Based on the above analysis, we propose an uncertain-aware late fusion method based on hybrid uncertainty calibration (ULF-HUC) to enhance the calibration and classification of the model. The main contributions of this paper are summarized as follows:
- •
We propose a hybrid uncertainty calibration (HUC) method, which utilizes the labels of both modalities to impose uncertainty constraints on each modality separately, aiming to reduce the uncertainties in each modality and enhance the calibration ability of the model.
- •
We propose an uncertain-aware late fusion (ULF) method to enhance the classification ability of the model.
- •
We add common types of noise, such as Gaussian noise and salt-and-pepper noise, to the test set. Experimental results demonstrate that our proposed model exhibits greater generalization ability.
The rest of the paper is organized as follows. In
Section 2, we put our approach in the context of relevant existing work. Then, in
Section 3, we present a detailed description of our proposed method. In
Section 4, we conduct an experimental evaluation and analysis of our approach. Finally,
Section 5 provides a summary of our findings and concludes the paper.
5. Conclusions
To address the issue of traditional multimodal sentiment analysis methods being unable to effectively solve the uncertainty estimation problem among different modalities, we propose an uncertain-aware late fusion method based on hybrid uncertainty calibration (ULF-HUC). The core idea of this paper is to introduce a late fusion strategy based on uncertainty estimation and then use hybrid uncertainty calibration to learn the sentimental features of the two modalities. To successfully implement this core idea, we propose a series of methods. Firstly, we conduct an in-depth analysis of the sentiment polarity distribution in sentiment analysis datasets. Secondly, to minimize the high uncertainty caused by inconsistent sentiment polarities in different modalities, we propose a fusion strategy based on uncertainty estimation. Next, to achieve a balance between model accuracy and uncertainty, we use a learning method with hybrid uncertainty calibration, effectively reducing uncertainty when the model is accurate and reducing certainty when the model is inaccurate. Finally, we add different types of noise (namely Gaussian noise and Salt–Pepper noise) to verify the model’s classification and calibration capabilities. Experimental results show that our proposed ULF-HUC method overcomes the limitations of unimodal models and improves performance after fusion.
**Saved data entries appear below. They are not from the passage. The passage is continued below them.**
theorem foldF_mem (rows : List (List Int)) (l : List (Nat × Nat))
    (acc : Option ((Nat × Nat) × (Nat × Nat))) (k : Nat × Nat) (p : Nat × Nat)
    (h : l.foldl (pvF rows) acc = some (k, p)) :
    acc = some (k, p) ∨ (p ∈ l ∧ pvP rows p = true ∧ k = pvKey p) := by
  induction l generalizing acc with
  | nil => left; simpa using h
  | cons q t ih =>
    rw [List.foldl_cons] at h
    rcases ih _ h with h' | h'
    · unfold pvF at h'
      by_cases hq : pvP rows q = true
      · rw [if_pos hq] at h'
        cases acc with
        | none =>
          simp only [pvBUpd, Option.some.injEq, Prod.mk.injEq] at h'
          obtain ⟨hk, hp⟩ := h'
          right
          refine ⟨?_, ?_, ?_⟩
          · rw [← hp]; simp
          · rw [← hp]; simpa using hq
          · rw [← hk, ← hp]; simp [pvKey]
        | some a =>
          obtain ⟨bk, bp⟩ := a
          simp only [pvBUpd] at h'
          split at h'
          · simp only [Option.some.injEq, Prod.mk.injEq] at h'
            obtain ⟨hk, hp⟩ := h'
            right
            refine ⟨?_, ?_, ?_⟩
            · rw [← hp]; simp
            · rw [← hp]; simpa using hq
            · rw [← hk, ← hp]; simp [pvKey]
          · left; simpa using h'
      · rw [if_neg hq] at h'; left; exact h'
    · right; exact ⟨List.mem_cons_of_mem _ h'.1, h'.2⟩

theorem foldF_min (rows : List (List Int)) (l : List (Nat × Nat))
    (acc : Option ((Nat × Nat) × (Nat × Nat))) (k : Nat × Nat) (p : Nat × Nat)
    (h : l.foldl (pvF rows) acc = some (k, p)) :
    (∀ q ∈ l, pvP rows q = true → pvKLt (pvKey q) k = false) ∧
      (∀ k0 p0, acc = some (k0, p0) → pvKLt k0 k = false) := by
  induction l generalizing acc with
  | nil =>
    simp only [List.foldl_nil] at h
    refine ⟨by simp, fun k0 p0 hk0 => ?_⟩
    rw [h] at hk0
    simp only [Option.some.injEq, Prod.mk.injEq] at hk0
    rw [hk0.1, pvKLt_false_iff]
    omega
  | cons q t ih =>
    rw [List.foldl_cons] at h
    obtain ⟨ihl, ihacc⟩ := ih _ h
    constructor
    · intro r hr hPr
      rcases List.mem_cons.mp hr with rfl | hr'
      · unfold pvF at ihacc
        rw [if_pos hPr] at ihacc
        cases acc with
        | none => exact ihacc (pvKey r) r (by simp [pvBUpd, pvKey])
        | some a =>
          obtain ⟨bk, bp⟩ := a
          simp only [pvBUpd] at ihacc
          by_cases hlt : pvKLt (r.2 - r.1, r.1) bk = true
          · rw [if_pos hlt] at ihacc
            exact ihacc _ _ rfl
          · rw [if_neg hlt] at ihacc
            have h1 := ihacc _ _ rfl
            have e1 : pvKLt (pvKey r) bk = false := by
              simpa [pvKey] using eq_false_of_ne_true hlt
            rw [pvKLt_false_iff] at e1 h1 ⊢
            rcases e1 with e1 | e1 <;> rcases h1 with h1 | h1 <;>
              simp only [pvKey] at * <;> omega
      · exact ihl r hr' hPr
    · intro k0 p0 hacc
      subst hacc
      unfold pvF at ihacc
      by_cases hq : pvP rows q = true
      · rw [if_pos hq] at ihacc
        simp only [pvBUpd] at ihacc
        by_cases hlt : pvKLt (q.2 - q.1, q.1) k0 = true
        · rw [if_pos hlt] at ihacc
          have h1 := ihacc _ _ rfl
          rw [pvKLt_iff] at hlt
          rw [pvKLt_false_iff] at h1 ⊢
          rcases h1 with h1 | h1 <;> rcases hlt with h2 | h2 <;> omega
        · rw [if_neg hlt] at ihacc
          exact ihacc _ _ rfl
      · rw [if_neg hq] at ihacc
        exact ihacc _ _ rfl

-- ---- membership in the pair list ----
theorem mem_pvLB (rows : List (List Int)) (s e : Nat) :
    (s, e) ∈ pvLB rows ↔ s < e ∧ e < rows.length := by
  unfold pvLB
  simp only [List.mem_flatMap, List.mem_map, List.mem_range, List.mem_range'_1, Prod.mk.injEq]
  constructor
  · rintro ⟨a, ha, b, hb, h1, h2⟩
    subst h1; subst h2
    omega
  · rintro ⟨h1, h2⟩
    exact ⟨s, by omega, e, by omega, rfl, rfl⟩

-- ---- A's inner loop ----
theorem aInner_none (rows : List (List Int)) (w : Nat) (l : List Nat) :
    pvAInner rows w l = none ↔ ∀ s ∈ l, pvPA rows s (s + w) = false := by
  induction l with
  | nil => simp [pvAInner]
  | cons a t ih =>
    have hstep : pvAInner rows w (a :: t) =
        (if pvPA rows a (a + w) = true then some ((a : Int), ((a + w : Nat) : Int))
         else pvAInner rows w t) := rfl
    rw [hstep]
    by_cases h : pvPA rows a (a + w) = true
    · rw [if_pos h]
      simp only [reduceCtorEq, false_iff]
      intro hc
      exact absurd h (by simp [hc a (by simp)])
    · rw [if_neg h, ih]
      constructor
      · intro hall s hs
        rcases List.mem_cons.mp hs with rfl | hs'
        · exact eq_false_of_ne_true h
        · exact hall _ hs'
      · intro hall s hs
        exact hall s (List.mem_cons_of_mem _ hs)

theorem aInner_some (rows : List (List Int)) (w a m : Nat) (r : Int × Int)
    (h : pvAInner rows w (List.range' a m) = some r) :
    ∃ s, a ≤ s ∧ s < a + m ∧ r = ((s : Int), ((s + w : Nat) : Int)) ∧
      pvPA rows s (s + w) = true ∧ ∀ t, a ≤ t → t < s → pvPA rows t (t + w) = false := by
  induction m generalizing a with
  | zero => simp [List.range', pvAInner] at h
  | succ m ih =>
    rw [List.range'_succ] at h
    have hstep : pvAInner rows w (a :: List.range' (a + 1) m) =
        (if pvPA rows a (a + w) = true then some ((a : Int), ((a + w : Nat) : Int))
         else pvAInner rows w (List.range' (a + 1) m)) := rfl
    rw [hstep] at h
    by_cases hp : pvPA rows a (a + w) = true
    · rw [if_pos hp] at h
      refine ⟨a, le_refl a, by omega, by simpa using h.symm, hp, ?_⟩
      intro t h1 h2; omega
    · rw [if_neg hp] at h
      obtain ⟨s, h1, h2, h3, h4, h5⟩ := ih (a + 1) h
      refine ⟨s, by omega, by omega, h3, h4, ?_⟩
      intro t ht1 ht2
      rcases Nat.eq_or_lt_of_le ht1 with rfl | ht1'
      · exact eq_false_of_ne_true hp
      · exact h5 t (by omega) ht2

-- ---- A's outer loop ----
theorem aOuter_none (rows : List (List Int)) (ws : List Nat) :
    pvAOuter rows ws = none ↔
      ∀ w ∈ ws, pvAInner rows w (List.range (rows.length - w)) = none := by
  induction ws with
  | nil => simp [pvAOuter]
  | cons a t ih =>
    rw [pvAOuter]
    cases hA : pvAInner rows a (List.range (rows.length - a)) with
    | some p => simp [hA]
    | none =>
      rw [ih]
      constructor
      · intro hall w hw
        rcases List.mem_cons.mp hw with rfl | hw'
        · exact hA
        · exact hall _ hw'
      · intro hall w hw
        exact hall w (List.mem_cons_of_mem _ hw)

theorem aOuter_some (rows : List (List Int)) (a m : Nat) (r : Int × Int)
    (h : pvAOuter rows (List.range' a m) = some r) :
    ∃ w, a ≤ w ∧ w < a + m ∧ pvAInner rows w (List.range (rows.length - w)) = some r ∧
      ∀ v, a ≤ v → v < w → pvAInner rows v (List.range (rows.length - v)) = none := by
  induction m generalizing a with
  | zero => simp [List.range', pvAOuter] at h
  | succ m ih =>
    rw [List.range'_succ, pvAOuter] at h
    cases hA : pvAInner rows a (List.range (rows.length - a)) with
    | some p =>
      rw [hA] at h
      refine ⟨a, le_refl a, by omega, ?_, ?_⟩
      · rw [hA]; exact h
      · intro v h1 h2; omega
    | none =>
      rw [hA] at h
      have h' : pvAOuter rows (List.range' (a + 1) m) = some r := h
      obtain ⟨w, h1, h2, h3, h4⟩ := ih (a + 1) h'
      refine ⟨w, by omega, by omega, h3, ?_⟩
      intro v hv1 hv2
      rcases Nat.eq_or_lt_of_le hv1 with rfl | hv1'
      · exact hA
      · exact h4 v (by omega) hv2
Additionally, our method outperforms the comparison methods in terms of classification performance and calibration performance on three MVSA datasets, improving evaluation metrics such as accuracy, weighted F1, and expected uncertainty calibration error (UCE).
This research work has the following limitations: (1) The study focuses on multimodal sentiment analysis. (2) The impact of noise on the model’s performance and how to mitigate its effects is a relevant and worthy topic for further exploration.
In the future, to address the issue of disparate learning capabilities among different modalities, we will consider methods that are more suitable for calibrating modality learning capabilities in existing multimodal fusion strategies. Additionally, we will explore new methods for uncertainty calibration and consider the challenges of accuracy and uncertainty estimation calibration brought by more complex multimodal fusion.